Saved entries:
_ _ _ _ _ _ _
-- pv_equiv track=rewrite | github.com/maxnerdal/DA2005-Programmeringsteknik-ST25 | DA2005-Labb2-polynom.py | split_polynomial
-- ===== SOURCE A (Python) =====
-- def split_polynomial(poly_str):
--     # Function that splits a polynomial string (input) into a list of multiple strings, one for each term (output)
--     # Input example:   '2 + x^2'    Output example:  ['2','x^2']
--     terms_list = []
--     term = ''
--     poly_str = poly_str.replace(' ', '')    # Remove spaces for easier processing
--     for i,char in enumerate(poly_str):      # Loop through the full input string with index
--         if char in '+-' and i != 0:         # when this statement is true the term is finished
--             terms_list.append(term)         # term added to list
--             term = char                     # new term is initiated
--         else:                               # as long as the above if statement remains untrue the loop keep on adding to the term string.
--             term += char
--     terms_list.append(term)
--     return terms_list
-- ===== SOURCE B (Python) =====
-- def split_polynomial(poly_str):
--     # Transform-and-split: mark every sign with a NUL separator, then split once.
--     s = poly_str.replace(' ', '')
--     marked = s.replace('+', '\x00+').replace('-', '\x00-')
--     parts = marked.split('\x00')
--     if len(parts) > 1 and parts[0] == '':
--         parts.pop(0)
--     return parts
-- ===== Notes on version B (the rewrite author's own statement) =====
-- stated objective: idiomatic
-- what changed: Replaces the hand-written index-checking accumulator scan with a transform-plus-library-split: every sign is prefixed with a NUL separator via str.replace and the term list is produced by one str.split, dropping the empty leading piece a leading sign creates.
import Mathlib
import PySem

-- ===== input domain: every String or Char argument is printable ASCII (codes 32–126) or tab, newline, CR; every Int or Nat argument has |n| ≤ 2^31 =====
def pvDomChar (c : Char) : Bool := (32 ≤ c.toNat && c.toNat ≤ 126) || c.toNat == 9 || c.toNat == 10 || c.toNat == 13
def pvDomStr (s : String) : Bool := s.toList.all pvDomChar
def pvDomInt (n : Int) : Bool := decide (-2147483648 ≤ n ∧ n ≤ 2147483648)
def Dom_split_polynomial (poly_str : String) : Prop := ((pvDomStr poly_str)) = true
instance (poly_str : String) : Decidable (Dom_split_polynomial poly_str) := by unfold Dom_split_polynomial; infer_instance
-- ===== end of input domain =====

-- B replaces A's hand-written per-character accumulator scan by mark-every-sign-with-a-NUL-separator
-- via str.replace and one library split (objective: idiomatic, and measured faster in a timing run);
-- return values agree on every Dom input.

-- ===== PORT A =====
-- literal transliteration of A: remove spaces, then scan with enumerate, flushing the
-- accumulated term whenever a sign is met at index ≠ 0; strings handled on the List Char side.
def split_polynomial (poly_str : String) : List String :=
  let s := PySem.Chars.replace poly_str.toList [' '] []
  let r := (PySem.List.enumerate s).foldl
    (fun (acc : List (List Char) × List Char) ic =>
      if PySem.Chars.isIn [ic.2] ['+', '-'] && ic.1 != 0 then
        (acc.1 ++ [acc.2], [ic.2])
      else
        (acc.1, acc.2 ++ [ic.2]))
    ([], [])
  (r.1 ++ [r.2]).map String.ofList

-- ===== PORT B =====
-- literal transliteration of B: remove spaces, prefix every sign with '\x00' via two replaces,
-- split on '\x00', and drop the empty leading piece produced by a leading sign.
def split_polynomial_alt (poly_str : String) : List String :=
  let s := PySem.Chars.replace poly_str.toList [' '] []
  let marked := PySem.Chars.replace (PySem.Chars.replace s ['+'] ['\x00', '+']) ['-'] ['\x00', '-']
  let parts := PySem.Chars.splitOn marked ['\x00']
  let parts := if 1 < parts.length && parts.head? == some [] then parts.tail else parts
  parts.map String.ofList

-- ===== PRECONDITION & SPEC =====
def Spec_split_polynomial (poly_str : String) (out : List String) : Prop := out = split_polynomial_alt poly_str
instance (poly_str : String) (out : List String) : Decidable (Spec_split_polynomial poly_str out) := by unfold Spec_split_polynomial; infer_instance

-- ===== CLAIM (what is proved, stated in full; the proofs are below) =====
def Claim_equal_split_polynomial : Prop := ∀ (poly_str : String), Dom_split_polynomial poly_str → Spec_split_polynomial poly_str (split_polynomial poly_str)

-- ===== LEMMAS AND PROOFS =====

def pvSign (c : Char) : Bool := c == '+' || c == '-'

def pvMark (c : Char) : List Char := if pvSign c then ['\x00', c] else [c]

def pvScan (cur : List Char) : List Char → List (List Char)
  | [] => [cur]
  | c :: t => if pvSign c then cur :: pvScan [c] t else pvScan (cur ++ [c]) t

lemma replace_go_single (a : Char) (new : List Char) :
    ∀ (l acc : List Char) (fuel : Nat), l.length ≤ fuel →
    PySem.Chars.replace.go [a] new fuel l acc
      = acc.reverse ++ l.flatMap (fun c => if c = a then new else [c]) := by
  intro l
  induction l with
  | nil => intro acc fuel h; cases fuel <;> simp [PySem.Chars.replace.go]
  | cons c t ih =>
    intro acc fuel h
    cases fuel with
    | zero => simp at h
    | succ f =>
      by_cases hc : c = a
      · subst hc
        simp only [PySem.Chars.replace.go, List.isPrefixOf, beq_self_eq_true, Bool.true_and,
          List.isPrefixOf_nil_left, if_true, List.length_cons, List.length_nil,
          List.drop_succ_cons, List.drop_zero]
        rw [ih (new.reverse ++ acc) f (by simpa using h)]
        simp
      · have hb : (a == c) = false := by simp [beq_eq_false_iff_ne]; exact Ne.symm hc
        simp only [PySem.Chars.replace.go, List.isPrefixOf, hb, Bool.false_and]
        rw [ih (c :: acc) f (by simpa using h)]
        simp [hc]

lemma replace_single (l : List Char) (a : Char) (new : List Char) :
    PySem.Chars.replace l [a] new = l.flatMap (fun c => if c = a then new else [c]) := by
  simpa [PySem.Chars.replace] using replace_go_single a new l [] l.length le_rfl

lemma marked_eq (l : List Char) :
    PySem.Chars.replace (PySem.Chars.replace l ['+'] ['\x00', '+']) ['-'] ['\x00', '-']
      = l.flatMap pvMark := by
  rw [replace_single, replace_single, List.flatMap_assoc]
  apply List.flatMap_congr
  intro c _
  by_cases h1 : c = '+'
  · subst h1; decide
  · by_cases h2 : c = '-'
    · subst h2; decide
    · simp [pvMark, pvSign, h1, h2]

lemma splitOn_go_mark :
    ∀ (l curR : List Char) (acc : List (List Char)) (fuel : Nat),
    (l.flatMap pvMark).length ≤ fuel → '\x00' ∉ l →
    PySem.Chars.splitOn.go ['\x00'] fuel (l.flatMap pvMark) curR acc
      = acc.reverse ++ pvScan curR.reverse l := by
  intro l
  induction l with
  | nil => intro curR acc fuel h hn; cases fuel <;> simp [PySem.Chars.splitOn.go, pvScan]
  | cons c t ih =>
    intro curR acc fuel h hn
    have hcn : c ≠ '\x00' := fun hc => hn (by simp [hc])
    by_cases hs : pvSign c = true
    · have hm : (c :: t).flatMap pvMark = '\x00' :: c :: t.flatMap pvMark := by
        simp [pvMark, hs]
      rw [hm] at h ⊢
      cases fuel with
      | zero => simp at h
      | succ f =>
        cases f with
        | zero => simp at h
        | succ f' =>
          have hb : ('\x00' == c) = false := by
            simp [beq_eq_false_iff_ne]; exact Ne.symm hcn
          simp only [PySem.Chars.splitOn.go, List.isPrefixOf, beq_self_eq_true, Bool.true_and,
            List.isPrefixOf_nil_left, if_true, List.length_cons, List.length_nil,
            List.drop_succ_cons, List.drop_zero, hb, Bool.false_and]
          rw [ih [c] (curR.reverse :: acc) f' (by simp at h ⊢; omega) (fun hx => hn (by simp [hx]))]
          simp [pvScan, hs]
    · have hm : (c :: t).flatMap pvMark = c :: t.flatMap pvMark := by
        simp [pvMark, hs]
      rw [hm] at h ⊢
      cases fuel with
      | zero => simp at h
      | succ f =>
        have hb : ('\x00' == c) = false := by
          simp [beq_eq_false_iff_ne]; exact Ne.symm hcn
        simp only [PySem.Chars.splitOn.go, List.isPrefixOf, hb, Bool.false_and]
        rw [ih (c :: curR) acc f (by simpa using h) (fun hx => hn (by simp [hx]))]
        simp [pvScan, hs]

lemma splitOn_mark (l : List Char) (hn : '\x00' ∉ l) :
    PySem.Chars.splitOn (l.flatMap pvMark) ['\x00'] = pvScan [] l := by
  have := splitOn_go_mark l [] [] ((l.flatMap pvMark).length + 1) (by omega) hn
  simpa [PySem.Chars.splitOn] using this

lemma isIn_sign (c : Char) : PySem.Chars.isIn [c] ['+', '-'] = pvSign c := by
  by_cases h1 : c = '+'
  · subst h1; decide
  · by_cases h2 : c = '-'
    · subst h2; decide
    · have : PySem.Chars.isIn [c] ['+', '-'] = false := by
        rw [PySem.Chars.isIn_eq_false_iff]
        intro hinf
        have : c ∈ ['+', '-'] := hinf.subset (by simp)
        simp [h1, h2] at this
      simp [this, pvSign, h1, h2]

lemma foldA (step : List (List Char) × List Char → Int × Char → List (List Char) × List Char)
    (hstep : step = fun acc ic =>
      if PySem.Chars.isIn [ic.2] ['+', '-'] && ic.1 != 0 then
        (acc.1 ++ [acc.2], [ic.2])
      else
        (acc.1, acc.2 ++ [ic.2])) :
    ∀ (t : List Char) (start : Int) (terms : List (List Char)) (cur : List Char),
    1 ≤ start →
    (((PySem.List.enumerate t start).foldl step (terms, cur)).1
      ++ [((PySem.List.enumerate t start).foldl step (terms, cur)).2])
      = terms ++ pvScan cur t := by
  intro t
  induction t with
  | nil => intro start terms cur _; simp [PySem.List.enumerate, pvScan]
  | cons c t ih =>
    intro start terms cur hs
    have hne : ((start : Int) != 0) = true := by simp; omega
    have h1 : step (terms, cur) (start, c)
        = if pvSign c then (terms ++ [cur], [c]) else (terms, cur ++ [c]) := by
      rw [hstep]; simp only [isIn_sign, hne, Bool.and_true]
    have he : PySem.List.enumerate (c :: t) start = (start, c) :: PySem.List.enumerate t (start + 1) := by
      simp [PySem.List.enumerate]
    rw [he]
    simp only [List.foldl_cons, h1]
    by_cases hsg : pvSign c = true
    · rw [if_pos hsg, ih (start + 1) (terms ++ [cur]) [c] (by omega)]
      simp [pvScan, hsg]
    · rw [if_neg (by simp [hsg]), ih (start + 1) terms (cur ++ [c]) (by omega)]
      simp [pvScan, hsg]

lemma pvScan_head : ∀ (t cur : List Char), ∃ r tl, pvScan cur t = (cur ++ r) :: tl := by
  intro t
  induction t with
  | nil => intro cur; exact ⟨[], [], by simp [pvScan]⟩
  | cons c t ih =>
    intro cur
    by_cases hs : pvSign c = true
    · exact ⟨[], pvScan [c] t, by simp [pvScan, hs]⟩
    · obtain ⟨r, tl, hr⟩ := ih (cur ++ [c])
      exact ⟨[c] ++ r, tl, by simp [pvScan, hs, hr]⟩

lemma nul_not_mem (poly_str : String) (hd : Dom_split_polynomial poly_str) :
    '\x00' ∉ PySem.Chars.replace poly_str.toList [' '] [] := by
  rw [replace_single]
  intro hmem
  rw [List.mem_flatMap] at hmem
  obtain ⟨c, hc, hmem⟩ := hmem
  by_cases h : c = ' '
  · simp [h] at hmem
  · simp [h] at hmem
    subst hmem
    have := (List.all_eq_true.mp hd) _ hc
    simp [pvDomChar] at this

-- ===== VERDICT (by name: the statement is the Claim_ definition above) =====
theorem split_polynomial_spec : Claim_equal_split_polynomial := by
  intro poly_str hd
  simp only [Spec_split_polynomial, split_polynomial, split_polynomial_alt]
  have hn := nul_not_mem poly_str hd
  rw [marked_eq, splitOn_mark _ hn]
  set l := PySem.Chars.replace poly_str.toList [' '] [] with hl
  cases l with
  | nil => simp [PySem.List.enumerate, pvScan]
  | cons c t =>
    have hA := foldA _ rfl t 1 [] [c] (by omega)
    have hstep0 : (PySem.List.enumerate (c :: t) 0) = (0, c) :: PySem.List.enumerate t 1 := by
      simp [PySem.List.enumerate]
    rw [hstep0]
    simp only [List.foldl_cons]
    have h0 : (((0 : Int)) != 0) = false := by simp
    simp only [h0, Bool.and_false, Bool.false_eq_true, if_false, List.nil_append]
    rw [hA]
    by_cases hs : pvSign c = true
    · have : pvScan [] (c :: t) = [] :: pvScan [c] t := by simp [pvScan, hs]
      rw [this]
      obtain ⟨r, tl, hr⟩ := pvScan_head t [c]
      simp [hr]
    · have : pvScan [] (c :: t) = pvScan [c] t := by simp [pvScan, hs]
      rw [this]
      obtain ⟨r, tl, hr⟩ := pvScan_head t [c]
      simp [hr]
_ _ _ _ _ _ _
- _Your goal_: Reproduce nothing but the lines from the line containing "have hstep0 : (PySem.List.enumerate" to the last line of the data, each exactly as written.

- _Result of this task_:
    have hstep0 : (PySem.List.enumerate (c :: t) 0) = (0, c) :: PySem.List.enumerate t 1 := by
      simp [PySem.List.enumerate]
    rw [hstep0]
    simp only [List.foldl_cons]
    have h0 : (((0 : Int)) != 0) = false := by simp
    simp only [h0, Bool.and_false, Bool.false_eq_true, if_false, List.nil_append]
    rw [hA]
    by_cases hs : pvSign c = true
    · have : pvScan [] (c :: t) = [] :: pvScan [c] t := by simp [pvScan, hs]
      rw [this]
      obtain ⟨r, tl, hr⟩ := pvScan_head t [c]
      simp [hr]
    · have : pvScan [] (c :: t) = pvScan [c] t := by simp [pvScan, hs]
      rw [this]
      obtain ⟨r, tl, hr⟩ := pvScan_head t [c]
      simp [hr]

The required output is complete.